The price tho!?.. €10 for 25 gram?..


----------



## X3NiTH (7 Mar 2019)

I got mine from eBay.

Nickel(II)-sulfat NICKEL (II) SULFATE HEXAHYDRATE 99,9+%- 250 grams

If you have any difficulty getting it I could spare a little (you don't need much, 100g is what I got and that's still a lifetime supply).


----------



## X3NiTH (7 Mar 2019)

I offered before in the Reconstituters thread to send you a batch of my Trace + Iron if you wanted to try it out. Offer still stands.


----------



## HiNtZ (7 Mar 2019)

X3NiTH said:


> I offered before in the Reconstituters thread to send you a batch of my Trace + Iron if you wanted to try it out. Offer still stands.

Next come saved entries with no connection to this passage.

-- pv_equiv track=rewrite | github.com/NicoMarimon/IpsCalculator | funciones.py | calcular_host
-- ===== SOURCE A (Python) =====
-- def reverse_list (list):
--     # Esta función devuelve una lista dada la vuelta
--     return list[::-1]
--
-- def calcular_host(ip,mask, num):
--     # Esta función calcula la primera o la última IP de Host, si quieres calcular la primera, has de igualar el argumento num a 1, si quieres calcular la última, lo has de igualar a 1.
--     if num == 0:
--         last_num = 1
--     else:
--         last_num = 0
--
--     reversed_ip = []
--
--     for list in reverse_list(ip):
--         reversed_ip.append(reverse_list(list))
--
--     num_bit = 32
--
--     for x in range(len(ip)):
--         for y in range(len(reversed_ip[x])):
--             if num_bit == mask:
--                 break
--             else:
--                 if num_bit == 32:
--                     reversed_ip[x][y] = last_num
--                 else:
--                     reversed_ip[x][y] = num
--                 num_bit -= 1
--
--     ip = []
--     for list in reverse_list(reversed_ip):
--         ip.append(reverse_list(list))
--
--     return ip
-- ===== SOURCE B (Python) =====
-- def calcular_host(ip, mask, num):
--     # Single backward pass over the flattened bits (no reversals); re-chunk at the end.
--     last_num = 1 if num == 0 else 0
--     lens = [len(row) for row in ip]
--     flat = [b for row in ip for b in row]
--     n = len(flat)
--     out = flat[:]
--     k = 0
--     while k < n and 32 - k != mask:
--         out[n - 1 - k] = last_num if k == 0 else num
--         k += 1
--     res = []
--     i = 0
--     for L in lens:
--         res.append(out[i:i + L])
--         i += L
--     return res
-- ===== Notes on version B (the rewrite author's own statement) =====
-- stated objective: alternative
-- what changed: Replaces the four element-wise reversals and the nested x,y loop over reversed octets by one flatten, a single backward while-pass over the flat bit list, and a re-chunk by recorded octet lengths.
import Mathlib
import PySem

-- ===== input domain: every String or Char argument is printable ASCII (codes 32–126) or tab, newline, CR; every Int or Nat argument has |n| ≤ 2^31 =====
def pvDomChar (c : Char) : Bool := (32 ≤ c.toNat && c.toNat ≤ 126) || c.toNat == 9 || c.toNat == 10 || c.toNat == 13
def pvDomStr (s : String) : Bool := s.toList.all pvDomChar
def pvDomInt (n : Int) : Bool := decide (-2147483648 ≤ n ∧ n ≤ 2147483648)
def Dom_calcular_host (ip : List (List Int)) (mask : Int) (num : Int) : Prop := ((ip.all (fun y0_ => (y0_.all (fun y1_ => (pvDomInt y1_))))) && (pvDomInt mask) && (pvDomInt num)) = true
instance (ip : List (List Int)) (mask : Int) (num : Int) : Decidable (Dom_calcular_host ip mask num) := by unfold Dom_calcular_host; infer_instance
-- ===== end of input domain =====

-- B flattens the octets, does one backward pass over the flat bit list, and re-chunks;
-- same return value as A on all inputs (A is total and does not mutate its arguments).

-- ===== PORT A =====
-- reverse_list(list) = list[::-1]
def reverse_list {α : Type} (l : List α) : List α :=
  (PySem.List.slice? l none none (-1)).getD []

-- inner 'for y in range(len(reversed_ip[x]))' loop with its break, mutating the row by index
def pvInnerA (ys : List Nat) (row : List Int) (numBit mask num lastNum : Int) :
    List Int × Int :=
  match ys with
  | [] => (row, numBit)
  | y :: rest =>
    if numBit = mask then (row, numBit)            -- break
    else
      pvInnerA rest (row.set y (if numBit = 32 then lastNum else num)) (numBit - 1)
        mask num lastNum

-- outer 'for x in range(len(ip))' loop, mutating reversed_ip[x] and threading num_bit
def pvOuterA (xs : List Nat) (rip : List (List Int)) (numBit mask num lastNum : Int) :
    List (List Int) × Int :=
  match xs with
  | [] => (rip, numBit)
  | x :: rest =>
    let row := rip.getD x []                        -- reversed_ip[x] (x is in range in A)
    let p := pvInnerA (List.range row.length) row numBit mask num lastNum
    pvOuterA rest (rip.set x p.1) p.2 mask num lastNum

def calcular_host (ip : List (List Int)) (mask : Int) (num : Int) : List (List Int) :=
  let lastNum : Int := if num = 0 then 1 else 0
  let reversedIp :=
    (reverse_list ip).foldl (fun acc l => acc ++ [reverse_list l]) []
  let p := pvOuterA (List.range ip.length) reversedIp 32 mask num lastNum
  (reverse_list p.1).foldl (fun acc l => acc ++ [reverse_list l]) []

-- ===== PORT B =====
-- the 'while k < n and 32 - k != mask' backward pass, assigning out[n-1-k]
def pvBGo (out : List Int) (n k : Nat) (mask num lastNum : Int) : List Int :=
  if k < n ∧ (32 - (k : Int)) ≠ mask then
    pvBGo (out.set (n - 1 - k) (if k = 0 then lastNum else num)) n (k + 1)
      mask num lastNum
  else out
termination_by n - k

-- 'res.append(out[i:i+L]); i += L' — slicing consecutive blocks = take/drop of the remainder
def pvChunk : List Nat → List Int → List (List Int)
  | [], _ => []
  | L :: rest, out => out.take L :: pvChunk rest (out.drop L)

def calcular_host_alt (ip : List (List Int)) (mask : Int) (num : Int) : List (List Int) :=
  let lastNum : Int := if num = 0 then 1 else 0
  let lens := ip.map List.length
  let flat := ip.flatMap id
  pvChunk lens (pvBGo flat flat.length 0 mask num lastNum)

-- ===== PRECONDITION & SPEC =====
def Spec_calcular_host (ip : List (List Int)) (mask : Int) (num : Int) (out : List (List Int)) : Prop := out = calcular_host_alt ip mask num
instance (ip : List (List Int)) (mask : Int) (num : Int) (out : List (List Int)) : Decidable (Spec_calcular_host ip mask num out) := by unfold Spec_calcular_host; infer_instance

Sorry, I must have missed it. I went rambling on with every detail. I've been messing with cutting out K again and I'm getting better growth. Few more weeks I'll update that anyway with my recipe.



X3NiTH said:


> I got mine from eBay.
> 
> Nickel(II)-sulfat NICKEL (II) SULFATE HEXAHYDRATE 99,9+%- 250 grams
> 
> If you have any difficulty getting it I could spare a little (you don't need much, 100g is what I got and that's still a lifetime supply).



That would be great. I'd certainly be happy to pay my way, I want to get on this urea dosing ASAP really.

I'll order a batch as well so if ever you need any back...


----------



## X3NiTH (8 Mar 2019)

I've bagged up 10g for you, PM me your address and I'll send it first class post tomorrow.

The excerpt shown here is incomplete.